- **Exercise data**
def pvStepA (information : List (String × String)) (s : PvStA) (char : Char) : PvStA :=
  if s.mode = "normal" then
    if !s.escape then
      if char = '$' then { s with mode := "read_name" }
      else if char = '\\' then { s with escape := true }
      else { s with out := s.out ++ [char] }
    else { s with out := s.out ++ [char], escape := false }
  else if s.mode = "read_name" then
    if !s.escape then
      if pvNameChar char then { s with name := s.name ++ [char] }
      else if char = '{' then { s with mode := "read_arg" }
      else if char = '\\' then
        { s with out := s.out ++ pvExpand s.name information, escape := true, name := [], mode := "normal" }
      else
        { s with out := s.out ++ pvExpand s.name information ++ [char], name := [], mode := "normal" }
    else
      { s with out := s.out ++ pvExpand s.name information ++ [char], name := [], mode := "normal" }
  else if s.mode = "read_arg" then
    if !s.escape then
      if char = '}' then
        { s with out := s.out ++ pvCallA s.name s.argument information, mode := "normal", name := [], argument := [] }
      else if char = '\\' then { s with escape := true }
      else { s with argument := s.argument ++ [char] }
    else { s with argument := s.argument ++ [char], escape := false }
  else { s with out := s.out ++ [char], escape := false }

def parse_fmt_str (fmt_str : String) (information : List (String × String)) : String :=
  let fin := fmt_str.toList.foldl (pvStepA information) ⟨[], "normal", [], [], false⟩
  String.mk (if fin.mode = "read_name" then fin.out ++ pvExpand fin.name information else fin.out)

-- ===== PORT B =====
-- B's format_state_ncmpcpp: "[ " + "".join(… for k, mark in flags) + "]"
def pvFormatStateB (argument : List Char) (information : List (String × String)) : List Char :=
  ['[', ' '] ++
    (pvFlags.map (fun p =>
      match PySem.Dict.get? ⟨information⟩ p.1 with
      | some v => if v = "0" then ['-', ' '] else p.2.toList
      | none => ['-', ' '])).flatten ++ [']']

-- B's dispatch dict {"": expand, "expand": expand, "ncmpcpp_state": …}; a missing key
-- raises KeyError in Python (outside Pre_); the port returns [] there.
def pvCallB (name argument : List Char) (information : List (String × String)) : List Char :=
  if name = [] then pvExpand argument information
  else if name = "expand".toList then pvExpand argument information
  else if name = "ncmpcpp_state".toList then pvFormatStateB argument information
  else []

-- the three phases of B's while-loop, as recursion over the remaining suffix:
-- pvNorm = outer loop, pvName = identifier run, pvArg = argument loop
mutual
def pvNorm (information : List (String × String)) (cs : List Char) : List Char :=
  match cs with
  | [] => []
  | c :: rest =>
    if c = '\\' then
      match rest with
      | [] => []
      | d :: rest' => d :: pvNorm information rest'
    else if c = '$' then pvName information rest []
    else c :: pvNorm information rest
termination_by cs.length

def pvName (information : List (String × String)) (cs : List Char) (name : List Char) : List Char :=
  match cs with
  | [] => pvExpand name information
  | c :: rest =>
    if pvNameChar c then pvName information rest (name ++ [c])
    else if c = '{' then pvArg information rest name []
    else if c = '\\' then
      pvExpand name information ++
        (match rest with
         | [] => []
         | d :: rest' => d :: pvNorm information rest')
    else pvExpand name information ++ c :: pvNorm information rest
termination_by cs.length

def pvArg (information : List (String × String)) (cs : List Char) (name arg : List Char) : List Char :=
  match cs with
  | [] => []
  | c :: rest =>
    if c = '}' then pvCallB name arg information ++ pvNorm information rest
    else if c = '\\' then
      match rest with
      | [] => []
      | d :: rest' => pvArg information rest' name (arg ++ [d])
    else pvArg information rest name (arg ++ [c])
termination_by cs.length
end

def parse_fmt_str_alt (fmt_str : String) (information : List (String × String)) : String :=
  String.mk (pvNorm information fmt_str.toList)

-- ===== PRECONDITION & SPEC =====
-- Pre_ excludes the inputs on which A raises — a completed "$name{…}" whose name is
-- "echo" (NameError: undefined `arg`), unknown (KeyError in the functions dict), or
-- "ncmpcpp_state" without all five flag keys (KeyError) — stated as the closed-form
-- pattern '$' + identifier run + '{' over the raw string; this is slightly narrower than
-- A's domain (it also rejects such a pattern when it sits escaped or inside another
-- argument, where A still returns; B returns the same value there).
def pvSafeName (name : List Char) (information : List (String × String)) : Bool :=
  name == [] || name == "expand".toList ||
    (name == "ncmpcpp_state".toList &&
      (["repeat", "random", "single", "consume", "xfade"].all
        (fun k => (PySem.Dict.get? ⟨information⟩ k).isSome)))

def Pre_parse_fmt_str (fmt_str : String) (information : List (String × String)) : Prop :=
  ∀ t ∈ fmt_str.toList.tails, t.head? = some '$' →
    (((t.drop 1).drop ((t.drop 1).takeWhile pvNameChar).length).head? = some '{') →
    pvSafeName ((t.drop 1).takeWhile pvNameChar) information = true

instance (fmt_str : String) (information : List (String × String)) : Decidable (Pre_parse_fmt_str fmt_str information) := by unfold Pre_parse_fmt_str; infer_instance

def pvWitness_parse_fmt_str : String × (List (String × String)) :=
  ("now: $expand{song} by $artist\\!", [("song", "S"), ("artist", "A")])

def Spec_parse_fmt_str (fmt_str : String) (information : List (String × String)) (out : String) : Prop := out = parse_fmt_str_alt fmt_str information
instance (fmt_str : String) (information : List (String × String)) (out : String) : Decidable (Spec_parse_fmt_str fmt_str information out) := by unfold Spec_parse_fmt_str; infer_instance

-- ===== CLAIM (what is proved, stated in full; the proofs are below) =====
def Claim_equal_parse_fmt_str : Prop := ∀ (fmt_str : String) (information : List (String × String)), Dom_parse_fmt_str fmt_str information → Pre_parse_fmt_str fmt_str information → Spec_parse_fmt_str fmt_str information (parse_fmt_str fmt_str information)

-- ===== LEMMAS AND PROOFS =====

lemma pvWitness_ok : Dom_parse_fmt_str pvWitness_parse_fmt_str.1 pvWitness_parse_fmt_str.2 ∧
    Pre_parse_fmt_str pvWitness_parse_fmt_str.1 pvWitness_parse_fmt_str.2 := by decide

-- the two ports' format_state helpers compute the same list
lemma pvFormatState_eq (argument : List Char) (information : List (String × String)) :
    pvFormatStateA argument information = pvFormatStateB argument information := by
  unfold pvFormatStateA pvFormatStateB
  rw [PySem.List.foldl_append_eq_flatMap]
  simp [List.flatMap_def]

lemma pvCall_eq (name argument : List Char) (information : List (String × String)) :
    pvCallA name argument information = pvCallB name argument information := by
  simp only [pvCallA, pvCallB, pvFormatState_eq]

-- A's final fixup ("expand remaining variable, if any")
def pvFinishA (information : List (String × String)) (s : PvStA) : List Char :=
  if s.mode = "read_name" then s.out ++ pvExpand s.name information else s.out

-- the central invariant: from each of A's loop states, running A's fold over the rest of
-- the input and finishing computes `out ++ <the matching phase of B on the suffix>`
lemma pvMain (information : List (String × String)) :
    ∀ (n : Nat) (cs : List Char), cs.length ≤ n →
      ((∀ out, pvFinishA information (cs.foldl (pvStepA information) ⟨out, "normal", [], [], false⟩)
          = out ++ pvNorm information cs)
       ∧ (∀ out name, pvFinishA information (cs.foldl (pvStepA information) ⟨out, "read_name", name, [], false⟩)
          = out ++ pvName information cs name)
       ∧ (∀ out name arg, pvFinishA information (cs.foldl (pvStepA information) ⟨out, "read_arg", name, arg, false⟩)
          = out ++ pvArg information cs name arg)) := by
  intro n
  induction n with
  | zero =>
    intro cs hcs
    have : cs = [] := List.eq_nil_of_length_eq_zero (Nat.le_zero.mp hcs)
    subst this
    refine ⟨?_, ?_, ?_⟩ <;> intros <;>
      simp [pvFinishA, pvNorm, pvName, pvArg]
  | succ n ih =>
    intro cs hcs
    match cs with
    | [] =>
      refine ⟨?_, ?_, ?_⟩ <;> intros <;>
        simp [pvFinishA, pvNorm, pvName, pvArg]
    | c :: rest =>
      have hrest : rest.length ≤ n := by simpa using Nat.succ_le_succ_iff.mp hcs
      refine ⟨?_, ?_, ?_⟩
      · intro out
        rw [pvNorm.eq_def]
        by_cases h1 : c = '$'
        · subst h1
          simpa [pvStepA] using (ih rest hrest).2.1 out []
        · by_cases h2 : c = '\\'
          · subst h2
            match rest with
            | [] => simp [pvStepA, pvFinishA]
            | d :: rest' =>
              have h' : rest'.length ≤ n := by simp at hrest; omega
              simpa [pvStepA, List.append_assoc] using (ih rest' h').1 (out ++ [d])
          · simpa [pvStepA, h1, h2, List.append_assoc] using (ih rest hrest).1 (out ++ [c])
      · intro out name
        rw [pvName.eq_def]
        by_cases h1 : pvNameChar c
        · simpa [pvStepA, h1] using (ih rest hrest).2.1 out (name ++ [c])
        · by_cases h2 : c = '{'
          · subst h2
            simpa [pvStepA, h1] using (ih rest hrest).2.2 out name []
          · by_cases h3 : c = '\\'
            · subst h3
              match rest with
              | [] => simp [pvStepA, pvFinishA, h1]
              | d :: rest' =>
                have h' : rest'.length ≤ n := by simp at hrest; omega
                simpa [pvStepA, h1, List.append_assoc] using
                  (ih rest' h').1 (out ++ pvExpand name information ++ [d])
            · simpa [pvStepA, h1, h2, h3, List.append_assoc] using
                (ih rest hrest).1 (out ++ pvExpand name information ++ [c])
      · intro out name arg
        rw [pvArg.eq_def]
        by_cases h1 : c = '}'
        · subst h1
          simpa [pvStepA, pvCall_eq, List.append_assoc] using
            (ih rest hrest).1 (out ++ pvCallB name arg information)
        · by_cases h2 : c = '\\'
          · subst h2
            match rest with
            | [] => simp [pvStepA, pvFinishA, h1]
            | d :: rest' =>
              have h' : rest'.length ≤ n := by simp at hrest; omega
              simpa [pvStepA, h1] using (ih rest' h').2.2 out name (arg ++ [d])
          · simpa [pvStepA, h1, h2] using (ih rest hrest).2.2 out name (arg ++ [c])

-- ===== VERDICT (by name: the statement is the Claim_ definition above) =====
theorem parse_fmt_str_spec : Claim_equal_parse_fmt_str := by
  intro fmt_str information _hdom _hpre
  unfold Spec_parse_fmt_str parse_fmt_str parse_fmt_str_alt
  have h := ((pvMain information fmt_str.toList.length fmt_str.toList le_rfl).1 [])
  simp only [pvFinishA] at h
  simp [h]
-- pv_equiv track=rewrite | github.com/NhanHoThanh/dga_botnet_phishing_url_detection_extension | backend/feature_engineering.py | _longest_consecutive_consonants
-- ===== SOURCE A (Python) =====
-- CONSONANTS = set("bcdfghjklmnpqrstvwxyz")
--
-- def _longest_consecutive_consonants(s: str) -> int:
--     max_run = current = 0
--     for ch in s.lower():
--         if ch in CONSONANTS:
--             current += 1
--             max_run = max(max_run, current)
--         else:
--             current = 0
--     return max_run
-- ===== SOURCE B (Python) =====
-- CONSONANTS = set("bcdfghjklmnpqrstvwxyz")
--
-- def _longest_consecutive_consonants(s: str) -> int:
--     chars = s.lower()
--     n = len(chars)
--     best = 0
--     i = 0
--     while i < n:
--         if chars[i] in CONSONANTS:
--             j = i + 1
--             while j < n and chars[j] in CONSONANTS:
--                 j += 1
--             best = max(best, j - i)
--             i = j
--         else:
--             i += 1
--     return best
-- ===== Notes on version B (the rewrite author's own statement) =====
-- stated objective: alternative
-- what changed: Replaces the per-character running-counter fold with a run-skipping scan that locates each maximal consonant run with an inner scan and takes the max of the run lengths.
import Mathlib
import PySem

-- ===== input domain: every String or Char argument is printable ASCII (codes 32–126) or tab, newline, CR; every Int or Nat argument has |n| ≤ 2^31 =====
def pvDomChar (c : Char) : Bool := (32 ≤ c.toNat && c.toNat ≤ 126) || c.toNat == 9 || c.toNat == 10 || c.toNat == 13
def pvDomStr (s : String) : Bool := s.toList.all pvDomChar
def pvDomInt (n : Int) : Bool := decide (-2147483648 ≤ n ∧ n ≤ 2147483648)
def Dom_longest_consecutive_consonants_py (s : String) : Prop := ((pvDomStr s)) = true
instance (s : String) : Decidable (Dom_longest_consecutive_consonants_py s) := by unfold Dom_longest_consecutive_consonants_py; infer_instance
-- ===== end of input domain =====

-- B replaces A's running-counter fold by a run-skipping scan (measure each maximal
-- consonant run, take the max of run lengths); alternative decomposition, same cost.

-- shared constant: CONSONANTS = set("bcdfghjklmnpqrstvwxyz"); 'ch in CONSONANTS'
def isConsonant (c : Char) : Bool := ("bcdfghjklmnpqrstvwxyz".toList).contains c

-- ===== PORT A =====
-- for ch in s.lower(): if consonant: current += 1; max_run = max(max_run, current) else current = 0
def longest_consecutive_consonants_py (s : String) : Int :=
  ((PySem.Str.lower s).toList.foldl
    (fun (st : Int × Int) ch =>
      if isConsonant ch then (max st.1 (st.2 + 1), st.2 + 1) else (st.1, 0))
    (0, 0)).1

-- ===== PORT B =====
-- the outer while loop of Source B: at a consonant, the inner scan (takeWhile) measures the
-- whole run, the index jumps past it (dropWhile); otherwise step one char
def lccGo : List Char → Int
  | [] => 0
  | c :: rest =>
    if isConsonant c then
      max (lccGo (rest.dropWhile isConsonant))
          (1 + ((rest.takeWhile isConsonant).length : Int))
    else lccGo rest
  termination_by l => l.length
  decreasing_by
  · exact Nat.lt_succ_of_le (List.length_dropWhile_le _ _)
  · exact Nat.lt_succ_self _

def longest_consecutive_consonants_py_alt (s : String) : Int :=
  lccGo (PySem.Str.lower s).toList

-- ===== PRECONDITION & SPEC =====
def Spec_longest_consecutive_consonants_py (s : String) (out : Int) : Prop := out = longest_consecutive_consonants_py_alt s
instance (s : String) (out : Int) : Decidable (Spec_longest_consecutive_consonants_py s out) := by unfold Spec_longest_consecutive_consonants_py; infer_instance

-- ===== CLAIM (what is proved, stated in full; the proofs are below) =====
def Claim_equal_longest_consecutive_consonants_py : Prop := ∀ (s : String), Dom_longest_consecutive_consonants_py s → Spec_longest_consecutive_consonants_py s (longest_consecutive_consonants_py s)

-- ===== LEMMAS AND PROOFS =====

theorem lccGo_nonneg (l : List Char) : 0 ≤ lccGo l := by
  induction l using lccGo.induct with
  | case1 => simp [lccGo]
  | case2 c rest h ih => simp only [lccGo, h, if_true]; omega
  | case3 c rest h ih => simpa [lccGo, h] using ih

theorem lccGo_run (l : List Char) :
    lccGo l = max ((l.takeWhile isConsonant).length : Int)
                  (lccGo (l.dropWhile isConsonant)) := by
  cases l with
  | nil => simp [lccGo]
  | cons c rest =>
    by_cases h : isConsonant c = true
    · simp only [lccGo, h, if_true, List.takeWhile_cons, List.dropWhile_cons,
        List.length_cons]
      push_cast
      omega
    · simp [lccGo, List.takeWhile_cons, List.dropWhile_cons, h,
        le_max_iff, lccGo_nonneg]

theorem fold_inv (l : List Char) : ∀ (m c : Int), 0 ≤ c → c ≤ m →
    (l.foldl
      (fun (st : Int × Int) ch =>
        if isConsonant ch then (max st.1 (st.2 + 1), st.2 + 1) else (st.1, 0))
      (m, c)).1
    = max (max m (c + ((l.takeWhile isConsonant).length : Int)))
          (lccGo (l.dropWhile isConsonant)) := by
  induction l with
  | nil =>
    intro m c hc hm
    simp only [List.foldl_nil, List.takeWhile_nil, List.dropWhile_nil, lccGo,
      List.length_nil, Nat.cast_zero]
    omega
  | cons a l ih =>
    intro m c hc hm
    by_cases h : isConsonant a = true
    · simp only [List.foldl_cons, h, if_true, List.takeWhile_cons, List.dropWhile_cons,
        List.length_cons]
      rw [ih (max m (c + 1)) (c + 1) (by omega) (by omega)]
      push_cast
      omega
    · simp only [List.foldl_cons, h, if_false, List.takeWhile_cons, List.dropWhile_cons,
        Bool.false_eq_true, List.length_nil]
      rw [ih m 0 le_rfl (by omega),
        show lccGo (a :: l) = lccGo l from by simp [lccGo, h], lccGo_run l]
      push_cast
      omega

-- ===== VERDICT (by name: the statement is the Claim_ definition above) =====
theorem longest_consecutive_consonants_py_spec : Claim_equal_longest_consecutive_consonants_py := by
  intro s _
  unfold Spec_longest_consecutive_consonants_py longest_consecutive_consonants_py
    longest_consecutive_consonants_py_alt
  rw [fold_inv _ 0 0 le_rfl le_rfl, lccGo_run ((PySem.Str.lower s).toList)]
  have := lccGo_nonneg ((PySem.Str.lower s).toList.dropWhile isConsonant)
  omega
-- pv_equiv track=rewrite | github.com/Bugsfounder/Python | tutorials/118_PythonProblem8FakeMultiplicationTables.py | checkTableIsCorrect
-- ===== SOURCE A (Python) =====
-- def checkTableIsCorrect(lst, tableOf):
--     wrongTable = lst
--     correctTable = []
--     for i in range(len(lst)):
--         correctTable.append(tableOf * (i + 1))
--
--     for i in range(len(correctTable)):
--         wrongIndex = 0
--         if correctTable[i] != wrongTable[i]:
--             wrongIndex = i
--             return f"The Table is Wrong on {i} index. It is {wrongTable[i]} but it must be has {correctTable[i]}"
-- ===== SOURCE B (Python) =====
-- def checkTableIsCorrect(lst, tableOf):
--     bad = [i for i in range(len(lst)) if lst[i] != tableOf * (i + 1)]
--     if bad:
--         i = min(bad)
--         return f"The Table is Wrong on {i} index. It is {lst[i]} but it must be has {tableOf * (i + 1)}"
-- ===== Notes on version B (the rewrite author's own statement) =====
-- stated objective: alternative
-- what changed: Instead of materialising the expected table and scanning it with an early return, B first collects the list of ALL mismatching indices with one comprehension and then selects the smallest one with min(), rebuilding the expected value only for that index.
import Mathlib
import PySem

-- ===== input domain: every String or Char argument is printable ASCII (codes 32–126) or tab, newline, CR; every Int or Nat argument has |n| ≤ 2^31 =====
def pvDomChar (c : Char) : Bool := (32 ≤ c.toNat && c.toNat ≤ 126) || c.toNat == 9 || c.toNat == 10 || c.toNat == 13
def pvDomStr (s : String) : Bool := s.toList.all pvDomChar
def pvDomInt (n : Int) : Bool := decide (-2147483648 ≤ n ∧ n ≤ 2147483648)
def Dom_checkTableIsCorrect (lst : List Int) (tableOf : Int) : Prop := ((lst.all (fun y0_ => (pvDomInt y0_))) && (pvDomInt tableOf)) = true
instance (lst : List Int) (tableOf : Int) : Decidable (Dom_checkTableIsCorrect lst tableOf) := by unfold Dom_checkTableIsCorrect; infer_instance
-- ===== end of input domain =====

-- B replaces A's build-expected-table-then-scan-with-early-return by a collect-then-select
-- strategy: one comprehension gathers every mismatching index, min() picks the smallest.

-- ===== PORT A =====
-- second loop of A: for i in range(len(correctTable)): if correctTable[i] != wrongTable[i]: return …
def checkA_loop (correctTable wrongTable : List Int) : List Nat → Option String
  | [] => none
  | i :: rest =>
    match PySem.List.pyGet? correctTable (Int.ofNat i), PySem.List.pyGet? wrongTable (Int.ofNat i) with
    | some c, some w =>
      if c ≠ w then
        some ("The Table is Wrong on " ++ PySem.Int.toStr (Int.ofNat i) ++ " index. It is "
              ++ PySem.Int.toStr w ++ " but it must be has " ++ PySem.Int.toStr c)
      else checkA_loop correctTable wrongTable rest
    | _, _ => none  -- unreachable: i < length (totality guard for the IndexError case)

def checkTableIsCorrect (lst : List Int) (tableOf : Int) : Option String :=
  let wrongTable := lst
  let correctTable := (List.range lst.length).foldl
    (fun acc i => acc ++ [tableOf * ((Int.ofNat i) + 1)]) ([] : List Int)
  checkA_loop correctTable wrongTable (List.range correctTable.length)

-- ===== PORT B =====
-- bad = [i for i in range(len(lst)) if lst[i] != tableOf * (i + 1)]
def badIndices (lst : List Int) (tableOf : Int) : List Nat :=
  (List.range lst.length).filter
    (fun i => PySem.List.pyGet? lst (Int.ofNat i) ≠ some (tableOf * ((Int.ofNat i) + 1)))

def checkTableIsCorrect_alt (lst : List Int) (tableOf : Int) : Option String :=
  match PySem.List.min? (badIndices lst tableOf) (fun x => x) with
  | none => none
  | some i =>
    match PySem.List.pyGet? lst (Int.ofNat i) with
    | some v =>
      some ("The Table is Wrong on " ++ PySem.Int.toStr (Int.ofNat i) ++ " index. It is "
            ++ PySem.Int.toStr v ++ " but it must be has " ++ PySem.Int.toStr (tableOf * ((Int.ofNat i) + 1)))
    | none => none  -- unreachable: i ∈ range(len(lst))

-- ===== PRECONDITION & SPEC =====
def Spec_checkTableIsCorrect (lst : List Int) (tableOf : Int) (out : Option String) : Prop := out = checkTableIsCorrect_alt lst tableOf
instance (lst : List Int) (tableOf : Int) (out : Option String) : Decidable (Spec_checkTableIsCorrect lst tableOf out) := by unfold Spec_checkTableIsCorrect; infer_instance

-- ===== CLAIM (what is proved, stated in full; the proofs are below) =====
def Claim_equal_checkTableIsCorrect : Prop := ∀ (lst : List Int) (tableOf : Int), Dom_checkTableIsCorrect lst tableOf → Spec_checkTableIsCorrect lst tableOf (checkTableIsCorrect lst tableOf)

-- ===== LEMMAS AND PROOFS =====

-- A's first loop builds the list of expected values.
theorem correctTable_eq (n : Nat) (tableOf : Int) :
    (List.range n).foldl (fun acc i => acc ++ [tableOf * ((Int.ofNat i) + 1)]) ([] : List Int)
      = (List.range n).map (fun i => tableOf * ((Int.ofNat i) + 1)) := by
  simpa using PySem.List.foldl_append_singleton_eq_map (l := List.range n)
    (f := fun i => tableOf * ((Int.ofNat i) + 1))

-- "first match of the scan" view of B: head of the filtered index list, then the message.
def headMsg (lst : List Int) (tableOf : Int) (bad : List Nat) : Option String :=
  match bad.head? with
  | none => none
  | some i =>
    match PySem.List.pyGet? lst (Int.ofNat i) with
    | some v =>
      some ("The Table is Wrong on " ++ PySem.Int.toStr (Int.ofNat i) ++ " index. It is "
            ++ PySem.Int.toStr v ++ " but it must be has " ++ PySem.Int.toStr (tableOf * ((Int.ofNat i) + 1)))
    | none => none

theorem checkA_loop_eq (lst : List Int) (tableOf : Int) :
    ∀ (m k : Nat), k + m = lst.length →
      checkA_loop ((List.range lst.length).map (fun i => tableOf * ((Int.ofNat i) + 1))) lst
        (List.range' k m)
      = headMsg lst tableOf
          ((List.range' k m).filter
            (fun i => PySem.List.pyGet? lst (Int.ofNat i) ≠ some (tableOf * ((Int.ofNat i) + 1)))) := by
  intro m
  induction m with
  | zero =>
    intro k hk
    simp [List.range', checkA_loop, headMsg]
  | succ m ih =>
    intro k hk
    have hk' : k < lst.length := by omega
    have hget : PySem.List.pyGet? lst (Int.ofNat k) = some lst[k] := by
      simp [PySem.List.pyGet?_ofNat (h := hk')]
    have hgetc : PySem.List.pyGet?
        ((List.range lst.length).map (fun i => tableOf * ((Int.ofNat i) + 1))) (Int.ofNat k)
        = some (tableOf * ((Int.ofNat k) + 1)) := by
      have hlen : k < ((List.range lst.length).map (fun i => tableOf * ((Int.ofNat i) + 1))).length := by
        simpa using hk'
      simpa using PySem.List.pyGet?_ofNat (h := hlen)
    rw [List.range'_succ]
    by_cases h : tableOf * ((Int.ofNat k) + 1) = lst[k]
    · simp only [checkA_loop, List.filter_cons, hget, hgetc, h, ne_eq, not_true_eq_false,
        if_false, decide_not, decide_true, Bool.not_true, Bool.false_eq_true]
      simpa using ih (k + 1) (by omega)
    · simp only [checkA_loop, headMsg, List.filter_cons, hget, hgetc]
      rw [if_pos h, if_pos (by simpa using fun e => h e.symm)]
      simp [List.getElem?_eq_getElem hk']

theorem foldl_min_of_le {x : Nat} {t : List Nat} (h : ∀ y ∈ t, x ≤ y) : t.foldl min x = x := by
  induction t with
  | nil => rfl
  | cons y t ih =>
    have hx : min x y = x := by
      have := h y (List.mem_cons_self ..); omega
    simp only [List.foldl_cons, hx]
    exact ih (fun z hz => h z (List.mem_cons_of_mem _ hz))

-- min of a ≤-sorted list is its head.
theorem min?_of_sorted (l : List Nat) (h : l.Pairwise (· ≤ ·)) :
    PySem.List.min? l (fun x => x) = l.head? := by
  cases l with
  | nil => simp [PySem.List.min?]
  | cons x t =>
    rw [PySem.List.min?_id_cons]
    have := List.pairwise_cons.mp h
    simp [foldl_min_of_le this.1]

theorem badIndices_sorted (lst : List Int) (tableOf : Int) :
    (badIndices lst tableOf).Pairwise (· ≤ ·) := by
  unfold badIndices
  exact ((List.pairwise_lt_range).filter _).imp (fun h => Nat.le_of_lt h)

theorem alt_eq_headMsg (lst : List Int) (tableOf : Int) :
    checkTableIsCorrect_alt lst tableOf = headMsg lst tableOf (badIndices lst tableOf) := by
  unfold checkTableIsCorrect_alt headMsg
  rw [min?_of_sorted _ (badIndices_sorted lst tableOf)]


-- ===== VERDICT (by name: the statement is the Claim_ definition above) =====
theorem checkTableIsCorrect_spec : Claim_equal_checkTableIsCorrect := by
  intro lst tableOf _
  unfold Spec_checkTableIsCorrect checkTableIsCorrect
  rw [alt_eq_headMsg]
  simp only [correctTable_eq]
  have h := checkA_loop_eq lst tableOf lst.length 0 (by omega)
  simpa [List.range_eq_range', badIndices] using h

- **Activity**
Set down, exactly as written, each line of the data from its opening line through the one containing "if pvNameChar char". Output nothing more.

- **Response area**
def pvStepA (information : List (String × String)) (s : PvStA) (char : Char) : PvStA :=
  if s.mode = "normal" then
    if !s.escape then
      if char = '$' then { s with mode := "read_name" }
      else if char = '\\' then { s with escape := true }
      else { s with out := s.out ++ [char] }
    else { s with out := s.out ++ [char], escape := false }
  else if s.mode = "read_name" then
    if !s.escape then
      if pvNameChar char then { s with name := s.name ++ [char] }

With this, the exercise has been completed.